TMWT: You created the Butterfly project to help women in underserved communities live empowered lives. Can you tell us more about this and what inspired you to do this?
Tawakalit Kareem: The Butterfly Project is my “not for profit” project and the tagline is “for women and girls.” When I became vocal about the menace of gender-based violence in 2018, I would write passionately about the subject matter and encourage women in abusive relationships to “leave to live”.
One day, a comment on one of such posts caught my attention. This person had said it was easy to tell women to “leave to live” and in fact, it was right. But the person went on to say that a major reason a lot of women in that situation don’t leave is lack of financial independence. And so the first official program of The Butterfly Project was birthed, a free digital skill training for women so they could earn from a skill that was location-independent.
While the pandemic has necessitated a pause in our training program, other projects like starting small scale businesses for women breadwinners and providing access to free sanitary products for girls have continued in its wake.
TMWT: What are your most remarkable milestones on this journey?
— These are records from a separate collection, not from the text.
-- pv_equiv track=rewrite | github.com/oiovoyo/projecteuler | problem0035/35.py | is_number_ok
-- ===== SOURCE A (Python) =====
-- def is_number_ok(num):
-- 	check="024685"
-- 	sum = 0
-- 	if num == 2 or num == 5:
-- 		return True
-- 	for i in check:
-- 		#sum  = sum + int(i)
-- 		if str(num).find(i) != -1:
-- 			return False
-- 	return True
-- ===== SOURCE B (Python) =====
-- def is_number_ok(num):
--     if num == 2 or num == 5:
--         return True
--     n = abs(num)
--     while True:
--         if n % 10 in (0, 2, 4, 5, 6, 8):
--             return False
--         n //= 10
--         if n == 0:
--             return True
-- ===== Notes on version B (the rewrite author's own statement) =====
-- stated objective: alternative
-- what changed: A loops over the six forbidden digit characters and rescans the decimal string str(num) with find for each; B never builds a string: it runs one arithmetic digit-extraction loop on abs(num), testing the last decimal digit against the forbidden set and then dropping it.
import Mathlib
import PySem

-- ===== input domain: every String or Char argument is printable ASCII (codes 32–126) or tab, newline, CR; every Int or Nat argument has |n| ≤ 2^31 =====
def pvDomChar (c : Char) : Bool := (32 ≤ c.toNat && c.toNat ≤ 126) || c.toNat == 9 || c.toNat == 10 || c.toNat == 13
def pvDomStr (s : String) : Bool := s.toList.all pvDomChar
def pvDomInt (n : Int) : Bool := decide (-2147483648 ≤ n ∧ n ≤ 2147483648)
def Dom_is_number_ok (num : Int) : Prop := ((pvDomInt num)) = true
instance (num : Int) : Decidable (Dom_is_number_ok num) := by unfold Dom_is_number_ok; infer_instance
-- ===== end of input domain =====

-- B replaces A's string processing (a loop over six forbidden digit characters, each
-- rescanning str(num) with find) by pure arithmetic: one digit-extraction loop on
-- abs(num) using % 10 and // 10, never building a string (objective: alternative).

-- ===== PORT A =====
-- loop over the forbidden-digit string, rescanning str(num) with find each time
def pvLoopA : List Char → Int → Bool
  | [], _ => true
  | c :: rest, num =>
      if PySem.Str.find (PySem.Int.toStr num) (String.ofList [c]) ≠ -1 then false
      else pvLoopA rest num

def is_number_ok (num : Int) : Bool :=
  if num == 2 || num == 5 then true
  else pvLoopA "024685".toList num

-- ===== PORT B =====
-- the while-True digit loop of Source B; n = abs(num) is nonnegative throughout, so the
-- loop is ported over Nat (n % 10 and n // 10 are exactly Nat.mod / Nat.div there)
def pvDigitLoop (n : Nat) : Bool :=
  if n % 10 == 0 || n % 10 == 2 || n % 10 == 4 || n % 10 == 5 || n % 10 == 6 || n % 10 == 8 then
    false
  else if n / 10 == 0 then true
  else pvDigitLoop (n / 10)
termination_by n
decreasing_by
  simp_all
  omega

def is_number_ok_alt (num : Int) : Bool :=
  if num == 2 || num == 5 then true
  else pvDigitLoop num.natAbs

-- ===== PRECONDITION & SPEC =====
def Spec_is_number_ok (num : Int) (out : Bool) : Prop := out = is_number_ok_alt num
instance (num : Int) (out : Bool) : Decidable (Spec_is_number_ok num out) := by unfold Spec_is_number_ok; infer_instance

-- ===== CLAIM (what is proved, stated in full; the proofs are below) =====
def Claim_equal_is_number_ok : Prop := ∀ (num : Int), Dom_is_number_ok num → Spec_is_number_ok num (is_number_ok num)

-- ===== LEMMAS AND PROOFS =====

-- does the decimal expansion of n contain the character c (mirrors toDigitsCore's chain)
def pvHasChar (n : Nat) (c : Char) : Bool :=
  Nat.digitChar (n % 10) == c || (if n / 10 == 0 then false else pvHasChar (n / 10) c)
termination_by n
decreasing_by
  simp_all
  omega

theorem forb_toList : "024685".toList = ['0', '2', '4', '6', '8', '5'] := by decide

theorem mem_toDigitsCore_iff (c : Char) :
    ∀ (f n : Nat) (acc : List Char), n < f →
      (c ∈ Nat.toDigitsCore 10 f n acc ↔ pvHasChar n c = true ∨ c ∈ acc) := by
  intro f
  induction f with
  | zero => intro n acc h; omega
  | succ f ih =>
      intro n acc h
      rw [Nat.toDigitsCore]
      by_cases hq : n / 10 = 0
      · rw [if_pos hq, pvHasChar]
        simp [hq]
        rw [eq_comm]
      · have hn : 0 < n := Nat.pos_of_ne_zero (fun h0 => hq (by simp [h0]))
        have hlt : n / 10 < f := by
          have := Nat.div_lt_self hn (by norm_num : 1 < 10)
          omega
        rw [if_neg hq, ih (n / 10) (Nat.digitChar (n % 10) :: acc) hlt]
        conv_rhs => rw [pvHasChar]
        simp only [List.mem_cons, Bool.or_eq_true, beq_iff_eq, if_neg hq]
        constructor
        · rintro (h1 | h2 | h3)
          · exact Or.inl (Or.inr h1)
          · exact Or.inl (Or.inl h2.symm)
          · exact Or.inr h3
        · rintro ((h1 | h2) | h3)
          · exact Or.inr (Or.inl h1.symm)
          · exact Or.inl h2
          · exact Or.inr (Or.inr h3)

theorem mem_toDigits_iff (c : Char) (n : Nat) :
    c ∈ Nat.toDigits 10 n ↔ pvHasChar n c = true := by
  rw [Nat.toDigits, mem_toDigitsCore_iff c (n + 1) n [] (Nat.lt_succ_self n)]
  simp

theorem digit_forb (r : Nat) (hr : r < 10) :
    ((r == 0 || r == 2 || r == 4 || r == 5 || r == 6 || r == 8) = false) ↔
      ∀ c ∈ ['0', '2', '4', '6', '8', '5'], Nat.digitChar r ≠ c := by
  interval_cases r <;> simp [Nat.digitChar]

theorem digit_forb_mem (r : Nat) (hr : r < 10)
    (hf : (r == 0 || r == 2 || r == 4 || r == 5 || r == 6 || r == 8) = true) :
    Nat.digitChar r ∈ ['0', '2', '4', '6', '8', '5'] := by
  interval_cases r <;> revert hf <;> decide

theorem pvDigitLoop_iff (m : Nat) :
    pvDigitLoop m = true ↔ ∀ c ∈ ['0', '2', '4', '6', '8', '5'], pvHasChar m c = false := by
  induction m using Nat.strong_induction_on with
  | _ m ih =>
      rw [pvDigitLoop]
      have hr : m % 10 < 10 := Nat.mod_lt _ (by norm_num)
      by_cases hf : (m % 10 == 0 || m % 10 == 2 || m % 10 == 4 || m % 10 == 5
          || m % 10 == 6 || m % 10 == 8) = true
      · rw [if_pos hf]
        constructor
        · intro h; exact absurd h (by simp)
        · intro h
          have hfalse := h _ (digit_forb_mem (m % 10) hr hf)
          rw [pvHasChar] at hfalse
          simp at hfalse
      · rw [if_neg hf]
        have hchar : ∀ c ∈ ['0', '2', '4', '6', '8', '5'], Nat.digitChar (m % 10) ≠ c :=
          (digit_forb (m % 10) hr).mp (by simpa using hf)
        by_cases hq : m / 10 = 0
        · rw [if_pos (by simpa using hq : (m / 10 == 0) = true)]
          constructor
          · intro _ c hc
            rw [pvHasChar]
            simp [hchar c hc, hq]
          · intro _; rfl
        · have hlt : m / 10 < m :=
            Nat.div_lt_self (Nat.pos_of_ne_zero (fun h0 => hq (by simp [h0]))) (by norm_num)
          rw [if_neg (by simpa using hq : ¬ (m / 10 == 0) = true), ih (m / 10) hlt]
          constructor
          · intro h c hc
            rw [pvHasChar]
            simp [hchar c hc, hq, h c hc]
          · intro h c hc
            have hx := h c hc
            rw [pvHasChar] at hx
            simp [hq] at hx
            simpa using hx.2

-- A-side characterisation (find over a singleton pattern = membership)
theorem find_single_ne_neg_one {c : Char} {num : Int} :
    PySem.Str.find (PySem.Int.toStr num) (String.ofList [c]) ≠ -1 ↔
      c ∈ (PySem.Int.toStr num).toList := by
  rw [PySem.Str.find_ne_neg_one_iff]
  simp only [String.toList_ofList]
  constructor
  · rintro ⟨s, t, h⟩
    rw [← h]; simp
  · intro h
    obtain ⟨s, t, hst⟩ := List.append_of_mem h
    exact ⟨s, t, by rw [hst]; simp⟩

theorem pvLoopA_eq_true {cs : List Char} {num : Int} :
    pvLoopA cs num = true ↔ ∀ c ∈ cs, c ∉ (PySem.Int.toStr num).toList := by
  induction cs with
  | nil => simp [pvLoopA]
  | cons c rest ih =>
      simp only [pvLoopA]
      by_cases h : PySem.Str.find (PySem.Int.toStr num) (String.ofList [c]) ≠ -1
      · rw [if_pos h]
        have hc : c ∈ (PySem.Int.toStr num).toList := find_single_ne_neg_one.1 h
        constructor
        · intro hfalse; exact absurd hfalse (by simp)
        · intro hall; exact absurd hc (hall c (by simp))
      · have hmem : c ∉ (PySem.Int.toStr num).toList := fun hc =>
          h (find_single_ne_neg_one.2 hc)
        rw [if_neg h, ih]
        constructor
        · intro hall x hx
          rcases List.mem_cons.mp hx with rfl | hx'
          · exact hmem
          · exact hall x hx'
        · intro hall x hx
          exact hall x (List.mem_cons_of_mem _ hx)

theorem mem_toChars_iff (c : Char) (hc : c ∈ ['0', '2', '4', '6', '8', '5']) (num : Int) :
    c ∈ (PySem.Int.toStr num).toList ↔ pvHasChar num.natAbs c = true := by
  rw [PySem.Int.toList_toStr, PySem.Int.toChars]
  by_cases hneg : num < 0
  · rw [if_pos hneg]
    have hdash : c ≠ '-' := by fin_cases hc <;> decide
    simp only [List.mem_cons]
    rw [mem_toDigits_iff]
    tauto
  · rw [if_neg hneg]
    have : num.toNat = num.natAbs := by omega
    rw [this, mem_toDigits_iff]

-- ===== VERDICT (by name: the statement is the Claim_ definition above) =====
theorem is_number_ok_spec : Claim_equal_is_number_ok := by
  intro num _
  unfold Spec_is_number_ok is_number_ok is_number_ok_alt
  by_cases hg : (num == 2 || num == 5) = true
  · simp [hg]
  · rw [if_neg hg, if_neg hg, Bool.eq_iff_iff, forb_toList, pvLoopA_eq_true, pvDigitLoop_iff]
    constructor
    · intro h c hc
      have := h c hc
      rw [mem_toChars_iff c hc num] at this
      simpa using this
    · intro h c hc
      rw [mem_toChars_iff c hc num]
      simp [h c hc]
Tawakalit Kareem: There have been a number of them, Alhamdulilah. Like the time one of the women in our first training reached out to ask me what I thought she could charge for the first graphic design job she got on the heels of the training. And the fact that we provided direct funding to hundreds of families with women breadwinners during the lockdown.
One that makes me particularly happy is getting a young boy into school! His mum had left an abusive marriage with 2 children and nothing to her name. She was one determined woman and today, we have started a growing business for her, and her child is in school. I am really proud of that and grateful to the people who join hands with me to make all of it possible.
TMWT: Working on this humanitarian project, what challenges have you faced?
Tawakalit Kareem: I think it’s been coming to terms with the truth that it will never be enough, no matter how much I do. That used to render me powerless, but now, it just makes me want to do my part even more while resting in the knowledge that other humans are holding up their ends of the sky. Also, working with people can be…interesting. Mistakes happen, guidelines are overlooked and sometimes, that costs you time, money, and a whole lot of explaining.
TMWT: What is your vision or hope for women on the planet?
Tawakalit Kareem: I have a vivid picture of a world where women exist as their biggest and best selves. I see it so clearly; the conversations these different women are having, the kinds of spaces they are curating, and the kinds of boundaries they are enforcing. It’s a glorious picture.
TMWT: What would you say to young women who may be aspiring towards this career path?
Tawakalit Kareem: Please don’t compare your chapter 1 with someone’s chapter 7. Oh, she was accepted for another fellowship? She got to speak at that conference. The work has been years in the making. It will be your turn. Read, a lot. Do the work, a lot. Ask questions, a ton. And know that sometimes, you have to carve out your own path. You can. It’s possible.